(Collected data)
-- pv_equiv track=rewrite | github.com/hsu07985-creator/ChatICU | backend/app/services/duplicate_detector.py | _strip_salt_suffix
-- ===== SOURCE A (Python) =====
-- from typing import Any, Callable, Dict, Iterable, List, Literal, Optional, Set, Tuple
--
-- def _strip_salt_suffix(name: str) -> str:
--     """Best-effort ingredient salt stripping for display.
--
--     Handles common salts: sodium, potassium, magnesium, calcium, hydrochloride,
--     sulfate, tartrate, maleate, mesylate, phosphate, succinate, fumarate.
--     """
--     if not name:
--         return name
--     lowered = name.lower()
--     for suffix in _SALT_SUFFIXES:
--         if lowered.endswith(" " + suffix):
--             return name[: -(len(suffix) + 1)].strip()
--     return name.strip()
--
-- _SALT_SUFFIXES: Tuple[str, ...] = (
--     "sodium",
--     "potassium",
--     "magnesium",
--     "calcium",
--     "hydrochloride",
--     "hcl",
--     "sulfate",
--     "sulphate",
--     "tartrate",
--     "maleate",
--     "mesylate",
--     "besylate",
--     "tosylate",
--     "phosphate",
--     "succinate",
--     "fumarate",
--     "citrate",
--     "acetate",
--     "bitartrate",
--     "hydrobromide",
-- )
-- ===== SOURCE B (Python) =====
-- _SALT_SET = frozenset((
--     "sodium", "potassium", "magnesium", "calcium", "hydrochloride", "hcl",
--     "sulfate", "sulphate", "tartrate", "maleate", "mesylate", "besylate",
--     "tosylate", "phosphate", "succinate", "fumarate", "citrate", "acetate",
--     "bitartrate", "hydrobromide",
-- ))
--
-- def _strip_salt_suffix(name: str) -> str:
--     if not name:
--         return name
--     lowered = name.lower()
--     idx = lowered.rfind(' ')
--     if idx == -1:
--         return name.strip()
--     if lowered[idx + 1:] in _SALT_SET:
--         return name[:idx].strip()
--     return name.strip()
-- ===== Notes on version B (the rewrite author's own statement) =====
-- stated objective: alternative
-- what changed: Instead of scanning all 20 salt suffixes with endswith, B extracts the token after the last space once (rfind) and checks it with a single set lookup.
import Mathlib
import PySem

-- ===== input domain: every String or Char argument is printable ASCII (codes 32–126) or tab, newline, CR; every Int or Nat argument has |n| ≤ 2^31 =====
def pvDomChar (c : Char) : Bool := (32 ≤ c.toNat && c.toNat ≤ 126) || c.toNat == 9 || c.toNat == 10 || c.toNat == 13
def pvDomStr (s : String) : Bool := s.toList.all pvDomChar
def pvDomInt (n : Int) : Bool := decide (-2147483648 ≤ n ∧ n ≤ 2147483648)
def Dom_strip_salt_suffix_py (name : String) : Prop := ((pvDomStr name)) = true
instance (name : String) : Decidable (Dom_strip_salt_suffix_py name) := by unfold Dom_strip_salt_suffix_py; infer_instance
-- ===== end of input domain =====

-- B replaces A's scan over all 20 salt suffixes by extracting the token after the last space once
-- (rfind) and testing it with one set lookup (objective: alternative).

-- ===== PORT A =====
def pvSaltSuffixes : List String :=
  ["sodium", "potassium", "magnesium", "calcium", "hydrochloride", "hcl",
   "sulfate", "sulphate", "tartrate", "maleate", "mesylate", "besylate",
   "tosylate", "phosphate", "succinate", "fumarate", "citrate", "acetate",
   "bitartrate", "hydrobromide"]

-- the 'for suffix in _SALT_SUFFIXES' loop of A, in order; '" " + suffix' is String.ofList (' ' :: …)
def pvStripLoop (name : String) (lowered : String) : List String → String
  | [] => PySem.Str.strip name
  | suffix :: rest =>
      if PySem.Str.endswith lowered (String.ofList (' ' :: suffix.toList)) then
        PySem.Str.strip (PySem.Str.slice name none (some (-(PySem.Str.len suffix + 1))))
      else pvStripLoop name lowered rest

def strip_salt_suffix_py (name : String) : String :=
  if name = "" then name
  else pvStripLoop name (PySem.Str.lower name) pvSaltSuffixes

-- ===== PORT B =====
def pvSaltSet : PySem.Set String := PySem.Set.ofList
  ["sodium", "potassium", "magnesium", "calcium", "hydrochloride", "hcl",
   "sulfate", "sulphate", "tartrate", "maleate", "mesylate", "besylate",
   "tosylate", "phosphate", "succinate", "fumarate", "citrate", "acetate",
   "bitartrate", "hydrobromide"]

def strip_salt_suffix_py_alt (name : String) : String :=
  if name = "" then name
  else
    let lowered := PySem.Str.lower name
    let idx := PySem.Str.rfind lowered " "
    if idx = -1 then PySem.Str.strip name
    else if PySem.Set.contains pvSaltSet (PySem.Str.slice lowered (some (idx + 1)) none) then
      PySem.Str.strip (PySem.Str.slice name none (some idx))
    else PySem.Str.strip name

-- ===== PRECONDITION & SPEC =====
def Spec_strip_salt_suffix_py (name : String) (out : String) : Prop := out = strip_salt_suffix_py_alt name
instance (name : String) (out : String) : Decidable (Spec_strip_salt_suffix_py name out) := by unfold Spec_strip_salt_suffix_py; infer_instance

-- ===== CLAIM (what is proved, stated in full; the proofs are below) =====
def Claim_equal_strip_salt_suffix_py : Prop := ∀ (name : String), Dom_strip_salt_suffix_py name → Spec_strip_salt_suffix_py name (strip_salt_suffix_py name)

-- ===== LEMMAS AND PROOFS =====

-- [c].isPrefixOf xs is just 'the first character of xs is c'
lemma pv_single_isPrefixOf (c : Char) (xs : List Char) :
    [c].isPrefixOf xs = true ↔ xs.head? = some c := by
  rw [List.isPrefixOf_iff_prefix]
  cases xs with
  | nil => simp
  | cons x t => simp [List.prefix_cons_iff, eq_comm]

-- spec of PySem.Chars.rfind.go for a single-character needle: the greatest index ≤ k holding ' '
lemma pv_go_spec (l : List Char) (k : Nat) :
    PySem.Chars.rfind.go l [' '] k =
      if ∃ j, j ≤ k ∧ l[j]? = some ' '
      then ((Nat.findGreatest (fun j => l[j]? = some ' ') k : Nat) : Int)
      else -1 := by
  induction k with
  | zero =>
    show (if [' '].isPrefixOf l = true then (0 : Int) else -1) = _
    by_cases h0 : l[0]? = some ' '
    · rw [if_pos ((pv_single_isPrefixOf _ _).mpr (by simpa [List.head?_eq_getElem?] using h0)),
        if_pos ⟨0, le_refl 0, h0⟩]
      simp
    · rw [if_neg (by rw [pv_single_isPrefixOf]; simpa [List.head?_eq_getElem?] using h0),
        if_neg (by rintro ⟨j, hj, hget⟩; interval_cases j; exact h0 hget)]
  | succ k ih =>
    show (if [' '].isPrefixOf (l.drop (k+1)) = true then ((k+1 : Nat) : Int)
          else PySem.Chars.rfind.go l [' '] k) = _
    have hhead : (l.drop (k+1)).head? = l[k+1]? := by
      simp [List.head?_eq_getElem?, List.getElem?_drop]
    by_cases hk : l[k+1]? = some ' '
    · rw [if_pos ((pv_single_isPrefixOf _ _).mpr (hhead.trans hk)),
        if_pos ⟨k+1, le_refl _, hk⟩, Nat.findGreatest_succ, if_pos hk]
    · rw [if_neg (by rw [pv_single_isPrefixOf]; exact fun h => hk (hhead ▸ h)), ih,
        Nat.findGreatest_succ, if_neg hk]
      congr 1
      simp only [eq_iff_iff]
      constructor
      · rintro ⟨j, hj, hget⟩; exact ⟨j, by omega, hget⟩
      · rintro ⟨j, hj, hget⟩
        refine ⟨j, ?_, hget⟩
        rcases Nat.lt_or_ge j (k+1) with h | h
        · omega
        · exact absurd ((by omega : j = k+1) ▸ hget) hk

lemma pv_rfind_space (l : List Char) :
    PySem.Chars.rfind l [' '] =
      if ∃ j, j ≤ l.length ∧ l[j]? = some ' '
      then ((Nat.findGreatest (fun j => l[j]? = some ' ') l.length : Nat) : Int)
      else -1 :=
  pv_go_spec l l.length

-- the crucial characterisation: l ends with ' '::s (s space-free) iff the token after the
-- LAST space of l is exactly s
lemma pv_match_iff (l s : List Char) (hs : ' ' ∉ s) :
    ((' ' :: s) <:+ l) ↔
      (0 ≤ PySem.Chars.rfind l [' '] ∧
       l.drop ((PySem.Chars.rfind l [' ']).toNat + 1) = s) := by
  rw [pv_rfind_space]
  constructor
  · rintro ⟨pre, rfl⟩
    set i := pre.length with hi
    have hPi : (pre ++ ' ' :: s)[i]? = some ' ' := by
      simp [hi]
    have hdrop : (pre ++ ' ' :: s).drop (i + 1) = s := by
      rw [List.drop_append]
      simp [hi]
    have hnolater : ∀ j, i < j → (pre ++ ' ' :: s)[j]? ≠ some ' ' := by
      intro j hij hget
      have hj : (pre ++ ' ' :: s)[j]? = ((pre ++ ' ' :: s).drop (i+1))[j - (i+1)]? := by
        rw [List.getElem?_drop]; congr 1; omega
      rw [hj, hdrop] at hget
      exact hs (List.mem_of_getElem? hget)
    have hilen : i ≤ (pre ++ ' ' :: s).length := by simp; omega
    have hex : ∃ j, j ≤ (pre ++ ' ' :: s).length ∧ (pre ++ ' ' :: s)[j]? = some ' ' :=
      ⟨i, hilen, hPi⟩
    rw [if_pos hex]
    set g := Nat.findGreatest (fun j => (pre ++ ' ' :: s)[j]? = some ' ') (pre ++ ' ' :: s).length with hg
    have hgi : g = i := by
      have h1 : i ≤ g := Nat.le_findGreatest hilen hPi
      rcases Nat.lt_or_ge i g with h | h
      · exact absurd (Nat.findGreatest_spec (P := fun j => (pre ++ ' ' :: s)[j]? = some ' ') hilen hPi) (hnolater g h)
      · omega
    refine ⟨by positivity, ?_⟩
    rw [hgi]
    simpa using hdrop
  · rintro ⟨hnn, hdrop⟩
    by_cases hex : ∃ j, j ≤ l.length ∧ l[j]? = some ' '
    · rw [if_pos hex] at hnn hdrop
      set g := Nat.findGreatest (fun j => l[j]? = some ' ') l.length with hg
      simp only [Int.toNat_natCast] at hdrop
      obtain ⟨j, hjl, hjP⟩ := hex
      have hPg : l[g]? = some ' ' := Nat.findGreatest_spec (P := fun j => l[j]? = some ' ') hjl hjP
      have hglen : g < l.length := by
        by_contra h
        rw [List.getElem?_eq_none (by omega)] at hPg
        simp at hPg
      have hcons : l.drop g = ' ' :: s := by
        rw [List.drop_eq_getElem_cons hglen, hdrop]
        congr 1
        have := List.getElem?_eq_getElem hglen
        rw [this] at hPg
        exact Option.some.inj hPg
      rw [← hcons]
      exact List.drop_suffix g l
    · rw [if_neg hex] at hnn; omega

-- A's loop when no suffix condition fires
lemma pv_loop_all_false (name lowered : String) (L : List String)
    (h : ∀ s ∈ L, ¬ PySem.Str.endswith lowered (String.ofList (' ' :: s.toList)) = true) :
    pvStripLoop name lowered L = PySem.Str.strip name := by
  induction L with
  | nil => rfl
  | cons s rest ih =>
    rw [pvStripLoop, if_neg (h s (by simp)), ih (fun t ht => h t (by simp [ht]))]

-- A's loop when the condition is 'this suffix IS the candidate token' and every match
-- returns the same value V
lemma pv_loop_cand (name lowered : String) (cand : String) (V : String) (L : List String)
    (hcond : ∀ s ∈ L, (PySem.Str.endswith lowered (String.ofList (' ' :: s.toList)) = true) ↔ s = cand)
    (hval : ∀ s ∈ L, s = cand →
      PySem.Str.strip (PySem.Str.slice name none (some (-(PySem.Str.len s + 1)))) = V) :
    pvStripLoop name lowered L = if L.contains cand then V else PySem.Str.strip name := by
  induction L with
  | nil => rfl
  | cons s rest ih =>
    rw [pvStripLoop]
    by_cases hsc : s = cand
    · rw [if_pos ((hcond s (by simp)).mpr hsc), hval s (by simp) hsc]
      simp [hsc]
    · rw [if_neg (fun hcw => hsc ((hcond s (by simp)).mp hcw)),
        ih (fun t ht => hcond t (by simp [ht])) (fun t ht => hval t (by simp [ht]))]
      have : ((s :: rest).contains cand) = (rest.contains cand) := by
        simp [Ne.symm hsc]
      rw [this]

-- every salt suffix is space-free
lemma pv_suffixes_ok : ∀ s ∈ pvSaltSuffixes, ' ' ∉ s.toList := by decide

lemma pv_set_eq : pvSaltSet = pvSaltSuffixes := by decide

-- negative end slice: xs[:-(k)] for 0 < k ≤ len is take (len - k)
lemma pv_slice_neg {α : Type} (xs : List α) (k : Nat) (h1 : 0 < k) (h2 : k ≤ xs.length) :
    PySem.List.slice xs none (some (-(k:Int))) = xs.take (xs.length - k) := by
  simp only [PySem.List.slice, PySem.List.clampIdx]
  rw [if_pos (by omega : -(k:Int) < 0), if_neg (by omega : ¬((xs.length:Int) + -(k:Int) < 0))]
  simp
  omega

-- ===== VERDICT (by name: the statement is the Claim_ definition above) =====
set_option maxHeartbeats 1000000 in
theorem strip_salt_suffix_py_spec : Claim_equal_strip_salt_suffix_py := by
  intro name _
  unfold Spec_strip_salt_suffix_py strip_salt_suffix_py strip_salt_suffix_py_alt
  by_cases h0 : name = ""
  · rw [if_pos h0, if_pos h0]
  · rw [if_neg h0, if_neg h0]
    simp only []
    set lw := PySem.Str.lower name with hlw
    set l := lw.toList with hl
    have hrr : PySem.Str.rfind lw " " = PySem.Chars.rfind l [' '] := by
      rw [PySem.Str.rfind_eq]; rfl
    have hlen : l.length = name.toList.length := by
      rw [hl, hlw, PySem.Str.toList_lower, PySem.Chars.lower, List.length_map]
    have hcondb : ∀ s : String,
        (PySem.Str.endswith lw (String.ofList (' ' :: s.toList)) = true) ↔ ((' ' :: s.toList) <:+ l) := by
      intro s
      rw [PySem.Str.endswith_eq, PySem.Chars.endswith, ← hl, String.toList_ofList]
      exact List.isSuffixOf_iff_suffix
    clear_value l
    clear_value lw
    have hcases : PySem.Chars.rfind l [' '] = -1 ∨ 0 ≤ PySem.Chars.rfind l [' '] := by
      rw [pv_rfind_space]; split
      · right; positivity
      · left; rfl
    rcases hcases with hneg | hpos
    · -- no space anywhere: no suffix can match, both return name.strip()
      rw [hrr, hneg, if_pos rfl]
      apply pv_loop_all_false
      intro s hsL hcw
      have := ((hcondb s).mp hcw)
      rw [pv_match_iff _ _ (pv_suffixes_ok s hsL), hneg] at this
      omega
    · -- there is a last space, at index i
      obtain ⟨i, hri⟩ : ∃ i : Nat, PySem.Chars.rfind l [' '] = (i : Int) :=
        ⟨(PySem.Chars.rfind l [' ']).toNat, (Int.toNat_of_nonneg hpos).symm⟩
      rw [hrr, hri, if_neg (by omega)]
      -- the character at i is a space, hence i < l.length
      have hPi : l[i]? = some ' ' := by
        have hr := pv_rfind_space l
        by_cases hex : ∃ j, j ≤ l.length ∧ l[j]? = some ' '
        · rw [if_pos hex, hri] at hr
          obtain ⟨j, hjl, hjP⟩ := hex
          have hig : i = Nat.findGreatest (fun j => l[j]? = some ' ') l.length := by
            omega
          rw [hig]
          exact Nat.findGreatest_spec (P := fun j => l[j]? = some ' ') hjl hjP
        · rw [if_neg hex, hri] at hr; omega
      have hilen : i < l.length := by
        by_contra h
        rw [List.getElem?_eq_none (by omega)] at hPi
        simp at hPi
      -- the candidate token is the tail after the last space
      have hcandL : (PySem.Str.slice lw (some ((i:Int) + 1)) none).toList = l.drop (i+1) := by
        rw [PySem.Str.toList_slice, PySem.Chars.slice_eq_listSlice, ← hl,
          PySem.List.slice_from l (by omega : (0:Int) ≤ (i:Int) + 1)]
        congr 1
      have hcond : ∀ s ∈ pvSaltSuffixes,
          (PySem.Str.endswith lw (String.ofList (' ' :: s.toList)) = true) ↔
            s = PySem.Str.slice lw (some ((i:Int) + 1)) none := by
        intro s hsL
        rw [hcondb s, pv_match_iff _ _ (pv_suffixes_ok s hsL), hri]
        simp only [Int.toNat_natCast]
        constructor
        · rintro ⟨-, hdrop⟩
          apply String.toList_inj.mp
          rw [hcandL, hdrop]
        · rintro rfl
          exact ⟨by omega, hcandL.symm⟩
      have hval : ∀ s ∈ pvSaltSuffixes, s = PySem.Str.slice lw (some ((i:Int) + 1)) none →
          PySem.Str.strip (PySem.Str.slice name none (some (-(PySem.Str.len s + 1)))) =
          PySem.Str.strip (PySem.Str.slice name none (some (i:Int))) := by
        intro s _ hs
        congr 1
        apply String.toList_inj.mp
        rw [PySem.Str.toList_slice, PySem.Str.toList_slice,
          PySem.Chars.slice_eq_listSlice, PySem.Chars.slice_eq_listSlice]
        have hlens : s.toList.length = l.length - (i + 1) := by
          rw [hs, hcandL]; simp
        have hlenpy : PySem.Str.len s = (s.toList.length : Int) := PySem.Str.len_eq s
        have heq : -(PySem.Str.len s + 1) = -((l.length - i : Nat) : Int) := by
          rw [hlenpy, hlens]; omega
        rw [heq, pv_slice_neg _ _ (by omega) (by omega),
          PySem.List.slice_to name.toList (by omega : (0:Int) ≤ (i:Int))]
        congr 1
        omega
      rw [pv_loop_cand name lw (PySem.Str.slice lw (some ((i:Int) + 1)) none) _ pvSaltSuffixes hcond hval]
      rw [PySem.Set.contains, pv_set_eq]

:: TASK BRIEF ::
Will you return exactly the lines above from the one with "pvStripLoop name lowered L = if" down to the one with "simp only [PySem.List.slice, PySem.List.clampIdx]", counting both as part of the range?

:: YOUR RESPONSE ::
    pvStripLoop name lowered L = if L.contains cand then V else PySem.Str.strip name := by
  induction L with
  | nil => rfl
  | cons s rest ih =>
    rw [pvStripLoop]
    by_cases hsc : s = cand
    · rw [if_pos ((hcond s (by simp)).mpr hsc), hval s (by simp) hsc]
      simp [hsc]
    · rw [if_neg (fun hcw => hsc ((hcond s (by simp)).mp hcw)),
        ih (fun t ht => hcond t (by simp [ht])) (fun t ht => hval t (by simp [ht]))]
      have : ((s :: rest).contains cand) = (rest.contains cand) := by
        simp [Ne.symm hsc]
      rw [this]

-- every salt suffix is space-free
lemma pv_suffixes_ok : ∀ s ∈ pvSaltSuffixes, ' ' ∉ s.toList := by decide

lemma pv_set_eq : pvSaltSet = pvSaltSuffixes := by decide

-- negative end slice: xs[:-(k)] for 0 < k ≤ len is take (len - k)
lemma pv_slice_neg {α : Type} (xs : List α) (k : Nat) (h1 : 0 < k) (h2 : k ≤ xs.length) :
    PySem.List.slice xs none (some (-(k:Int))) = xs.take (xs.length - k) := by
  simp only [PySem.List.slice, PySem.List.clampIdx]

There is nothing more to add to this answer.